### WORK ORDER
Print exactly the lines below between the line holding "have := Nat.mul_le_mul_left" and the line holding "simp [h1, h2, hcl]", inclusive, and nothing more.

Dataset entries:
----

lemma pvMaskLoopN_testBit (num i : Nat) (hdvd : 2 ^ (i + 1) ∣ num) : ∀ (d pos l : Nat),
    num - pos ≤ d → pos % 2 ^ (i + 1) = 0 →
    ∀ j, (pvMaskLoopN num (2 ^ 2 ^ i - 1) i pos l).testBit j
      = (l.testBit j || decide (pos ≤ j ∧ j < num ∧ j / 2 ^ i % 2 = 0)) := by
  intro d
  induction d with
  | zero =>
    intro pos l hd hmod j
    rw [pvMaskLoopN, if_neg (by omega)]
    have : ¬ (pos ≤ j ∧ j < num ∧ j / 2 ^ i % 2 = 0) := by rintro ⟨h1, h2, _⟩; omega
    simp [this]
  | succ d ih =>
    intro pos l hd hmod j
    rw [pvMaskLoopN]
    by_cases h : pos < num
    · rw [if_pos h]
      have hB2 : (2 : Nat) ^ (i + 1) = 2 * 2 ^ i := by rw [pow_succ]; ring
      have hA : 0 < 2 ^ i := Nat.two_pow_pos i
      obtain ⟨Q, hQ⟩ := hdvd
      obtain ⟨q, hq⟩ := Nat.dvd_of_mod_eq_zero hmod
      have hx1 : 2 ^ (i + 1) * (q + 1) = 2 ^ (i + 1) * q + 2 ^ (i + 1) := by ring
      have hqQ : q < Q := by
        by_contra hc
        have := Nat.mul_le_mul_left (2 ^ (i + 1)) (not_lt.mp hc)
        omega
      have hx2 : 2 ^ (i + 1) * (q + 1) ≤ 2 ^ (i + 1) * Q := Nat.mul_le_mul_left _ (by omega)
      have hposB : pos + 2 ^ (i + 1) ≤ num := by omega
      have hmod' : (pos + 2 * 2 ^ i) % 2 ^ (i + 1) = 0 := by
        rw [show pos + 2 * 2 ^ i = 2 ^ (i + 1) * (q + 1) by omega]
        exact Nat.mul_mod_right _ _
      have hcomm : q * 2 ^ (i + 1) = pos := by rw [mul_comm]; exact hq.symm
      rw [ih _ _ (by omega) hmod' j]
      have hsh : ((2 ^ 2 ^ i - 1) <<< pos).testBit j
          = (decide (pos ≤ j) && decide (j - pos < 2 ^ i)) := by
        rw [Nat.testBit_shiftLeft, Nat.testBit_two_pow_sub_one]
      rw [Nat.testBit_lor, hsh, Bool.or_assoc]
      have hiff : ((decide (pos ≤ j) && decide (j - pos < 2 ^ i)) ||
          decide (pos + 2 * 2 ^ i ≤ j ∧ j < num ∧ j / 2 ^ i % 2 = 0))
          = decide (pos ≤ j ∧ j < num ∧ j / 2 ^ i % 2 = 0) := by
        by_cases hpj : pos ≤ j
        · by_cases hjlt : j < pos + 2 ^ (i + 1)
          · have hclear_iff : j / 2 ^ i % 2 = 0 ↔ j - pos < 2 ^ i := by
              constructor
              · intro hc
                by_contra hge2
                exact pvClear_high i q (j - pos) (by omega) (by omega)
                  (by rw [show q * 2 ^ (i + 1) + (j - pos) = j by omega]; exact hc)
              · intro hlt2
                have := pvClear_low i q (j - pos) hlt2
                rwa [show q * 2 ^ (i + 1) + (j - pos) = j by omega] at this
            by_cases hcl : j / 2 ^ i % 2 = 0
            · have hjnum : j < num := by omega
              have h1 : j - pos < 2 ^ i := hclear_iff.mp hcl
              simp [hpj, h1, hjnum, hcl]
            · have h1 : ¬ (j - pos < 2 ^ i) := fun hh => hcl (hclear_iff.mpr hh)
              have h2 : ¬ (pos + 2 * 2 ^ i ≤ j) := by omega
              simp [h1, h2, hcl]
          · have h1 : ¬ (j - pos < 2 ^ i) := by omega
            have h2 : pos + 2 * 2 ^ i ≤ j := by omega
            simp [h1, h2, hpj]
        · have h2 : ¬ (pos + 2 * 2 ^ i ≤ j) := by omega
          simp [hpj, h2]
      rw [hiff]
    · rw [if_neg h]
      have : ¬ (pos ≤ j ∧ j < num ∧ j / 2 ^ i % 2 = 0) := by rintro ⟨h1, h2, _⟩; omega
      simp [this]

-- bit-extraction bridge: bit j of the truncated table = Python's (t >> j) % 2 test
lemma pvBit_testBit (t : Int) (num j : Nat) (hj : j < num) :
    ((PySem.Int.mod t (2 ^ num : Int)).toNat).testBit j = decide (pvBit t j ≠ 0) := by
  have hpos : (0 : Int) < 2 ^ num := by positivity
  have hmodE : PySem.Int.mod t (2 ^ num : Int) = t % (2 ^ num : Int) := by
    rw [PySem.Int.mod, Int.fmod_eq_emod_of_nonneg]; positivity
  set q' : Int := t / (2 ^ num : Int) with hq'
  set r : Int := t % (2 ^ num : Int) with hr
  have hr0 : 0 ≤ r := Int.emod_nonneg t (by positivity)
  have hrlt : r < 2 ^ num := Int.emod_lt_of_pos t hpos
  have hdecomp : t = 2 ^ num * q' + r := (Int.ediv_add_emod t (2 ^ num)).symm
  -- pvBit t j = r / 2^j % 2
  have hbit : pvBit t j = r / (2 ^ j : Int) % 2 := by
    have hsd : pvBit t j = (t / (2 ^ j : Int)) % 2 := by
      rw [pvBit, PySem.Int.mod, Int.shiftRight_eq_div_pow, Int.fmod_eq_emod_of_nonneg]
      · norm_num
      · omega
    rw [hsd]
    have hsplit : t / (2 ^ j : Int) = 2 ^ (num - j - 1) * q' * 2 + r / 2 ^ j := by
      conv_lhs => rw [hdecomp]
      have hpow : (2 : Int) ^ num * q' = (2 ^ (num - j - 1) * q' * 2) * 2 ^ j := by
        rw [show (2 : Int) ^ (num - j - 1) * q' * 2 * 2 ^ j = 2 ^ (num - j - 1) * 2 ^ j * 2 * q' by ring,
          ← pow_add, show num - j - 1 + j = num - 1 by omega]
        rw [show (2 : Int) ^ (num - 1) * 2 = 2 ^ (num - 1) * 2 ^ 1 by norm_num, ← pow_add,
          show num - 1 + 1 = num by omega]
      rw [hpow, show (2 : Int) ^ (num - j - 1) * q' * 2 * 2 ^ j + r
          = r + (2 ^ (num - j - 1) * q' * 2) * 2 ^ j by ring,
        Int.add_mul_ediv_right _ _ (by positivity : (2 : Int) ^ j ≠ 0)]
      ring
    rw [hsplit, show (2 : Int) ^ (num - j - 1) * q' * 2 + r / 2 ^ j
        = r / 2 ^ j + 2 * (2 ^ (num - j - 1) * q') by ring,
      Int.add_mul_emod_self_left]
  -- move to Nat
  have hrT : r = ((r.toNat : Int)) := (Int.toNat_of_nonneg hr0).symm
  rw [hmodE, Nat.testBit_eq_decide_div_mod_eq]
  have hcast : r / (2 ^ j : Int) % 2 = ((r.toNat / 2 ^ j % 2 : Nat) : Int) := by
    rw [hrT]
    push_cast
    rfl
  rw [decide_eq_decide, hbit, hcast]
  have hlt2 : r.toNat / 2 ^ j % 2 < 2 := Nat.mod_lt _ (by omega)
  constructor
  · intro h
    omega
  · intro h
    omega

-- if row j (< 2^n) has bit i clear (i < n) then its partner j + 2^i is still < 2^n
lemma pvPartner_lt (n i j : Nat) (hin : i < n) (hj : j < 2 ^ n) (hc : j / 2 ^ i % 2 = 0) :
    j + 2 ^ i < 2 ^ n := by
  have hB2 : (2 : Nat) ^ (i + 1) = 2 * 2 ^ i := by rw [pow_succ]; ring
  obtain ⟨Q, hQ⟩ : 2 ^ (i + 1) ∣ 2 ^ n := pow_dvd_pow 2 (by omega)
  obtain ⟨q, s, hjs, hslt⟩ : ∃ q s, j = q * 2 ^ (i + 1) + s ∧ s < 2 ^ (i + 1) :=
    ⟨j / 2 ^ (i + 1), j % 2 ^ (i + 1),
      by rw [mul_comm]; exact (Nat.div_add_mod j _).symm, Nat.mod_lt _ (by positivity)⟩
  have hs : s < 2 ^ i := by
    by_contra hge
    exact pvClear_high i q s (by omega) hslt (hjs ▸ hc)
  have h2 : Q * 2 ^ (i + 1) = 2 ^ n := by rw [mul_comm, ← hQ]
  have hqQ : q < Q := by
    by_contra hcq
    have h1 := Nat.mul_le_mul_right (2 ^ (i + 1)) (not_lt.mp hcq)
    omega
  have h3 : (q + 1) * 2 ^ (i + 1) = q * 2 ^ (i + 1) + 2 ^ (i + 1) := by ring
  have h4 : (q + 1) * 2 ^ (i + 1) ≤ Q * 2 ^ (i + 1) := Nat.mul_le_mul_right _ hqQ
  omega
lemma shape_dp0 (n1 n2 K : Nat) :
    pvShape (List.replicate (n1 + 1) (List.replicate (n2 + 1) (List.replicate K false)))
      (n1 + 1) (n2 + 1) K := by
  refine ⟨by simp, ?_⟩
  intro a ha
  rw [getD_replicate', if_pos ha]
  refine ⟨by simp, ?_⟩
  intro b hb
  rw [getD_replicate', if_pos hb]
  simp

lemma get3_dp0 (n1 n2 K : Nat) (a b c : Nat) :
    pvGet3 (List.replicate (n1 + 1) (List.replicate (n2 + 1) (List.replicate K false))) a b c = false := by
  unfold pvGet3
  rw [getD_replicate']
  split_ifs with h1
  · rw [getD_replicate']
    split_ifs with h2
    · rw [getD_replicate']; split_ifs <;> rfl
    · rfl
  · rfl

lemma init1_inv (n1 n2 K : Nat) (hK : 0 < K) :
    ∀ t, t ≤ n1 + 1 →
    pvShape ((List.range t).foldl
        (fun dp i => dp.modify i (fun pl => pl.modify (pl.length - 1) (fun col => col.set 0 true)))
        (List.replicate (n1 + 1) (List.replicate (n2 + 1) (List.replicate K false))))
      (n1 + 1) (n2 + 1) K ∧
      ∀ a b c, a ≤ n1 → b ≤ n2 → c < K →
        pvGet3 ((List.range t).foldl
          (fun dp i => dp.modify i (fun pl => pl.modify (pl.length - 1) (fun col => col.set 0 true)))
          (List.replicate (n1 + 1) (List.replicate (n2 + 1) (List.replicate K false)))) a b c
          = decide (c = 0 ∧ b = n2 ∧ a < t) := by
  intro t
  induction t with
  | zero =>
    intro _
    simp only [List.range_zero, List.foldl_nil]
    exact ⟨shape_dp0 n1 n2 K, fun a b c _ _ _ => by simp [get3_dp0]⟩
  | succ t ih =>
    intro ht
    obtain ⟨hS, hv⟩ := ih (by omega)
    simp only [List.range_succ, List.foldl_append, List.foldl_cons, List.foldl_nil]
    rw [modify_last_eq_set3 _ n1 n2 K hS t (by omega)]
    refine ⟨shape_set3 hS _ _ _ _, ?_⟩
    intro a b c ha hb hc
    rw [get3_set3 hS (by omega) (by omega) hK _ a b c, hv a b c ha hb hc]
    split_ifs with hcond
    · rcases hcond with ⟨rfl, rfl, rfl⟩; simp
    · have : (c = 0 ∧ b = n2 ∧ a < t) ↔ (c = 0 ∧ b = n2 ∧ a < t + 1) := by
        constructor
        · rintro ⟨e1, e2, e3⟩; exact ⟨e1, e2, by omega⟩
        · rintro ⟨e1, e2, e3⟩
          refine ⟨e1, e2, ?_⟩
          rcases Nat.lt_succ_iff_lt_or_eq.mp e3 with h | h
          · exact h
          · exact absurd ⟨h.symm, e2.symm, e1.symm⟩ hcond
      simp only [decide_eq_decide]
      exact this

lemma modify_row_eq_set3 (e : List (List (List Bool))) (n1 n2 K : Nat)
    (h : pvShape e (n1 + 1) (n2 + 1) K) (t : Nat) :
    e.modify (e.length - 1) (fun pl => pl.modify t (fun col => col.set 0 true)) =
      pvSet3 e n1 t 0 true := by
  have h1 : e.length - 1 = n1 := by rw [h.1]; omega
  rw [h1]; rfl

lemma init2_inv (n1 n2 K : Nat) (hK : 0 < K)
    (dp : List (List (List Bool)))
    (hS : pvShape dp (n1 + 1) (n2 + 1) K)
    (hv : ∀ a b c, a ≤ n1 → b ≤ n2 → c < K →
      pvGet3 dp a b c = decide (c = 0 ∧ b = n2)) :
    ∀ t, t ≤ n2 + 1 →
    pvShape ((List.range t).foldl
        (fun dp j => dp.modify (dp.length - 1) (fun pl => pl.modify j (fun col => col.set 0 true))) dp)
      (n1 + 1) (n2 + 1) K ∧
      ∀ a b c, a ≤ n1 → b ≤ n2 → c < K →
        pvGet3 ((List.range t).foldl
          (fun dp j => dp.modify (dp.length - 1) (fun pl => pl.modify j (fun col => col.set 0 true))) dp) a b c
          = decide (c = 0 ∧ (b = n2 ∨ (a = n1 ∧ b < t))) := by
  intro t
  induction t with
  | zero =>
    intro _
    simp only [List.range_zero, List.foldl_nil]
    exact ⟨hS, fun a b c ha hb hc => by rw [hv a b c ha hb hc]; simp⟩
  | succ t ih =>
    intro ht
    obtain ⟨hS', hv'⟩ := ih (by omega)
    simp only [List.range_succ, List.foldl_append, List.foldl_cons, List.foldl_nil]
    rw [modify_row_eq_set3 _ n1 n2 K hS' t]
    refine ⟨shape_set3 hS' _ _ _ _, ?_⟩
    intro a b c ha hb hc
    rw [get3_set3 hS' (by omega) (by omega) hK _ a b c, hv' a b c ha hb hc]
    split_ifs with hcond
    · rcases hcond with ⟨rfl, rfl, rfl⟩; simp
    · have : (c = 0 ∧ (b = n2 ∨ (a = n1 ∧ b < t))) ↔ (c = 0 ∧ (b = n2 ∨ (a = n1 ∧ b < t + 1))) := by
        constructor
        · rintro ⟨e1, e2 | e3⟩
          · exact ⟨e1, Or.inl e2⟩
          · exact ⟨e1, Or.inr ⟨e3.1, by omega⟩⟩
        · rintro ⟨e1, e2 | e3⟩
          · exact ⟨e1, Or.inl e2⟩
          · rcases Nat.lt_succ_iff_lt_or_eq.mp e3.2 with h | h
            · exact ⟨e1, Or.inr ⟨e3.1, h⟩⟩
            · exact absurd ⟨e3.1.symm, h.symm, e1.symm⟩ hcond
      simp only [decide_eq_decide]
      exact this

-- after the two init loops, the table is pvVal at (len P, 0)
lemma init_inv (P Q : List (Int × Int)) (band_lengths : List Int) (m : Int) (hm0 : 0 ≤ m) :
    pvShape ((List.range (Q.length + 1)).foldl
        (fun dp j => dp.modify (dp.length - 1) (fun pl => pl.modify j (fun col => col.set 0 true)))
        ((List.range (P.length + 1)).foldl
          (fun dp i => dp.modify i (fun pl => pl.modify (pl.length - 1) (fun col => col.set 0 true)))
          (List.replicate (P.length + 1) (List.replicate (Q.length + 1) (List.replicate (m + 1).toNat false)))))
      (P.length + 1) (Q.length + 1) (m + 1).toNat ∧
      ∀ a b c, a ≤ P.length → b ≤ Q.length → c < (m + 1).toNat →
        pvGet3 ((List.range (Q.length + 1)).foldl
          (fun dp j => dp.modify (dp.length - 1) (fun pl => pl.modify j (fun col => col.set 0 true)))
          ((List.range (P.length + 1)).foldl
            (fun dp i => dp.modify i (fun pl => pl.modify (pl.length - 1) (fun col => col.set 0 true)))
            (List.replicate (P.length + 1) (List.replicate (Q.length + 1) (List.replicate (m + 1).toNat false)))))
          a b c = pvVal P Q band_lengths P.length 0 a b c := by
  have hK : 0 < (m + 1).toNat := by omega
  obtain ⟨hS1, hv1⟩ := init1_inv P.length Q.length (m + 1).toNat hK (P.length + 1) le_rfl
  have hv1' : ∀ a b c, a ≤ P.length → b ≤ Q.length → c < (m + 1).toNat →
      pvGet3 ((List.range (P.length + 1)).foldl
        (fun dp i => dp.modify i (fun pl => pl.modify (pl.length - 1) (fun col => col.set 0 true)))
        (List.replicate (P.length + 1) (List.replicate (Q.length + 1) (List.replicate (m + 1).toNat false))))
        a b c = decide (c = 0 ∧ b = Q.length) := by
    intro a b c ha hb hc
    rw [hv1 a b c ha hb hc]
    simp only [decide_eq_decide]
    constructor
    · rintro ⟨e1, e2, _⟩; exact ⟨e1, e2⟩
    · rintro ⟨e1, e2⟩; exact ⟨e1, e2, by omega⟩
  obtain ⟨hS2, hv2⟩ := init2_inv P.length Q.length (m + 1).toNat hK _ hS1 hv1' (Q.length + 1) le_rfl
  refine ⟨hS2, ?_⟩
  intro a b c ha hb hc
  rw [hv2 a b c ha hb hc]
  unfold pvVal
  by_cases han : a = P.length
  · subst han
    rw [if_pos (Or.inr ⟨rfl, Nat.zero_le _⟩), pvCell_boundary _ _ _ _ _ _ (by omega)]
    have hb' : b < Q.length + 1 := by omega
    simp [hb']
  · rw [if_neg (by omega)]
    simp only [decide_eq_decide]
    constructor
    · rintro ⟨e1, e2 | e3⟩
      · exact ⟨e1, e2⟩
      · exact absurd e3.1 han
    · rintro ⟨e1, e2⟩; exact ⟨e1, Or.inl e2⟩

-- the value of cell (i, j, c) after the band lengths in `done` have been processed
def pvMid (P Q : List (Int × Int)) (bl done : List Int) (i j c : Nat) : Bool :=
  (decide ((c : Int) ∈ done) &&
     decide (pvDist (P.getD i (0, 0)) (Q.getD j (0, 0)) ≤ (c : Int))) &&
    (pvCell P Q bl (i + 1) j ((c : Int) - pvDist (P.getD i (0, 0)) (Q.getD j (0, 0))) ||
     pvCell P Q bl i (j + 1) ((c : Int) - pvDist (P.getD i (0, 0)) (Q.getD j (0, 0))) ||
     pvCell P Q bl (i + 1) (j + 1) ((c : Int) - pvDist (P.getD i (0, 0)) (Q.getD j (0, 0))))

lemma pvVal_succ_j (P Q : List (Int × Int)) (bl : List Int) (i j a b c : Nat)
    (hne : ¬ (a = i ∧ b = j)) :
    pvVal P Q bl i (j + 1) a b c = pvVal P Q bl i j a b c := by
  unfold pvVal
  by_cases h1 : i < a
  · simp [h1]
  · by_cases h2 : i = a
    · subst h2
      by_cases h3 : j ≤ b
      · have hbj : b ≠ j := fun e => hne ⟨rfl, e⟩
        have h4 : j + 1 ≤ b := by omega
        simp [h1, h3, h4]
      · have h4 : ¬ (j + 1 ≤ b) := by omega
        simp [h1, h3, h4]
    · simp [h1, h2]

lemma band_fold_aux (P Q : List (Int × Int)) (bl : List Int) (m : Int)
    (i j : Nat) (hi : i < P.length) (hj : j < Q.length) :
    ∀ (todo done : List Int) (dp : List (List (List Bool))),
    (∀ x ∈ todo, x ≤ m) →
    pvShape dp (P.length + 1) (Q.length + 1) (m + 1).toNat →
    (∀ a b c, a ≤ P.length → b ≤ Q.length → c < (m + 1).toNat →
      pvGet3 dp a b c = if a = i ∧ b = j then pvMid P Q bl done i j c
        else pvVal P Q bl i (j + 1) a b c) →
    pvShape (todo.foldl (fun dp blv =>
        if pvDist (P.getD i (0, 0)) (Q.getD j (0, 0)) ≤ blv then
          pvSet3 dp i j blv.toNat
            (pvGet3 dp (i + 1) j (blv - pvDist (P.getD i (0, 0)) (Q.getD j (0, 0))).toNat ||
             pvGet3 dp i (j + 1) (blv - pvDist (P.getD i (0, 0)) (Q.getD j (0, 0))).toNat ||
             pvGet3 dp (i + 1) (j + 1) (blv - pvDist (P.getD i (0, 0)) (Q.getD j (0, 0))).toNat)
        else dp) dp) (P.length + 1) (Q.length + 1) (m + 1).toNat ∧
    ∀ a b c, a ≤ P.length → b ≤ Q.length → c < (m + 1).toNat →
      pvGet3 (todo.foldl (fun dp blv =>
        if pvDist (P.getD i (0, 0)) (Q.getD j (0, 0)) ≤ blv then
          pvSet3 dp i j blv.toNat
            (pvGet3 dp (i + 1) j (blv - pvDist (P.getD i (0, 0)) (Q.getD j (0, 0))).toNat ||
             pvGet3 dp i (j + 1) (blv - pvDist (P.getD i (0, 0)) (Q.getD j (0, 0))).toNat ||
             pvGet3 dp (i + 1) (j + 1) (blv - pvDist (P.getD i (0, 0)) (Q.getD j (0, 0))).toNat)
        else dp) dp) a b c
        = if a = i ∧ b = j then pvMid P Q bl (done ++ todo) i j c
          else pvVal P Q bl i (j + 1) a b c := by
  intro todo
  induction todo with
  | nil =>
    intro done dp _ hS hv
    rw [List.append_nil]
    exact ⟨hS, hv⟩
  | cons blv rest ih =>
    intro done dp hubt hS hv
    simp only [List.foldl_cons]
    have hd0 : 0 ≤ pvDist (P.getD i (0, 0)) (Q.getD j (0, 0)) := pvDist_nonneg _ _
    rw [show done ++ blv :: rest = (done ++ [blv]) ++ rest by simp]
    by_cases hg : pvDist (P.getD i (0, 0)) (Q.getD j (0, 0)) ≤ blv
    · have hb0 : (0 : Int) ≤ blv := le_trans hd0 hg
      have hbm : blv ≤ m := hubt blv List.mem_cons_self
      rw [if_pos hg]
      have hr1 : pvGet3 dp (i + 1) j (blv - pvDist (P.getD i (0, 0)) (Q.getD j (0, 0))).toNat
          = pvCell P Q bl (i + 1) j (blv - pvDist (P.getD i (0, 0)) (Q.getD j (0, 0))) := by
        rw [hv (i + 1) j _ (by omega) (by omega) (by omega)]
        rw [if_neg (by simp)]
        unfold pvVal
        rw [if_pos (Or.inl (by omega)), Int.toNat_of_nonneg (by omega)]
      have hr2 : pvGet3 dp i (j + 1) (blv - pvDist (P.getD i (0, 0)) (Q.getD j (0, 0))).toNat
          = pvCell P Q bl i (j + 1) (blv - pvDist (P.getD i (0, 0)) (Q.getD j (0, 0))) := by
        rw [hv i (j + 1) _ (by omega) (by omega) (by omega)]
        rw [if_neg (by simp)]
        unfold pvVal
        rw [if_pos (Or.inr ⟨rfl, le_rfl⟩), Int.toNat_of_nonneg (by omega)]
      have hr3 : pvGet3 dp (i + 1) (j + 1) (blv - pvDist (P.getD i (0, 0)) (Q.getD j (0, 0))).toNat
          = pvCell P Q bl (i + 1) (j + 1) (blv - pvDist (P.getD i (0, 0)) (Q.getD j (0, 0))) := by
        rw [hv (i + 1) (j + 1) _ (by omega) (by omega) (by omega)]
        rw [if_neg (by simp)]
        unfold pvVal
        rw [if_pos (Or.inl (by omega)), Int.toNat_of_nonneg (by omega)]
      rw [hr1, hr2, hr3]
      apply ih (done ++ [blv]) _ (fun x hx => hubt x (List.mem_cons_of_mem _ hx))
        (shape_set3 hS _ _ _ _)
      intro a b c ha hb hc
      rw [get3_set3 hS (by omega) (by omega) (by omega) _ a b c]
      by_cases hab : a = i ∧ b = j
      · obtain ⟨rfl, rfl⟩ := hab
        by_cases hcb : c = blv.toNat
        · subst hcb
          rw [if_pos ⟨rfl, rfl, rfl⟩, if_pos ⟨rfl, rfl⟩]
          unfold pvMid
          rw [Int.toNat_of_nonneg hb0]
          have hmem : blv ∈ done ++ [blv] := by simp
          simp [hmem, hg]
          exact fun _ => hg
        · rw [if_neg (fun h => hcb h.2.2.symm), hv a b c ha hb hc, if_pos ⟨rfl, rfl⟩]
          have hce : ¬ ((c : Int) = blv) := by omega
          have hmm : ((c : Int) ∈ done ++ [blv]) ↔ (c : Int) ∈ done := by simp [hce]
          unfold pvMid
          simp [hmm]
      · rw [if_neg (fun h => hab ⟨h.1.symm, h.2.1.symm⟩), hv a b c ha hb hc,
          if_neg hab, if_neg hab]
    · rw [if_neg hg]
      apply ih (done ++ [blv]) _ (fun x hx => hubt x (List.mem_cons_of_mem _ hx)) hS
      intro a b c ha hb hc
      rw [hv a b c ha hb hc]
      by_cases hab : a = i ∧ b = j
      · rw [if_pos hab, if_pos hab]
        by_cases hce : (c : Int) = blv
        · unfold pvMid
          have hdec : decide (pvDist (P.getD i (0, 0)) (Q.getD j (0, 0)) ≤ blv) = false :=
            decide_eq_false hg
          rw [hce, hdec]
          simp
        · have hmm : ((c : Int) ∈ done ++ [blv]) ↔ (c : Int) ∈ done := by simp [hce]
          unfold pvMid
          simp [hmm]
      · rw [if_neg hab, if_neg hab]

----

### WRITTEN RESPONSE
        have := Nat.mul_le_mul_left (2 ^ (i + 1)) (not_lt.mp hc)
        omega
      have hx2 : 2 ^ (i + 1) * (q + 1) ≤ 2 ^ (i + 1) * Q := Nat.mul_le_mul_left _ (by omega)
      have hposB : pos + 2 ^ (i + 1) ≤ num := by omega
      have hmod' : (pos + 2 * 2 ^ i) % 2 ^ (i + 1) = 0 := by
        rw [show pos + 2 * 2 ^ i = 2 ^ (i + 1) * (q + 1) by omega]
        exact Nat.mul_mod_right _ _
      have hcomm : q * 2 ^ (i + 1) = pos := by rw [mul_comm]; exact hq.symm
      rw [ih _ _ (by omega) hmod' j]
      have hsh : ((2 ^ 2 ^ i - 1) <<< pos).testBit j
          = (decide (pos ≤ j) && decide (j - pos < 2 ^ i)) := by
        rw [Nat.testBit_shiftLeft, Nat.testBit_two_pow_sub_one]
      rw [Nat.testBit_lor, hsh, Bool.or_assoc]
      have hiff : ((decide (pos ≤ j) && decide (j - pos < 2 ^ i)) ||
          decide (pos + 2 * 2 ^ i ≤ j ∧ j < num ∧ j / 2 ^ i % 2 = 0))
          = decide (pos ≤ j ∧ j < num ∧ j / 2 ^ i % 2 = 0) := by
        by_cases hpj : pos ≤ j
        · by_cases hjlt : j < pos + 2 ^ (i + 1)
          · have hclear_iff : j / 2 ^ i % 2 = 0 ↔ j - pos < 2 ^ i := by
              constructor
              · intro hc
                by_contra hge2
                exact pvClear_high i q (j - pos) (by omega) (by omega)
                  (by rw [show q * 2 ^ (i + 1) + (j - pos) = j by omega]; exact hc)
              · intro hlt2
                have := pvClear_low i q (j - pos) hlt2
                rwa [show q * 2 ^ (i + 1) + (j - pos) = j by omega] at this
            by_cases hcl : j / 2 ^ i % 2 = 0
            · have hjnum : j < num := by omega
              have h1 : j - pos < 2 ^ i := hclear_iff.mp hcl
              simp [hpj, h1, hjnum, hcl]
            · have h1 : ¬ (j - pos < 2 ^ i) := fun hh => hcl (hclear_iff.mpr hh)
              have h2 : ¬ (pos + 2 * 2 ^ i ≤ j) := by omega
              simp [h1, h2, hcl]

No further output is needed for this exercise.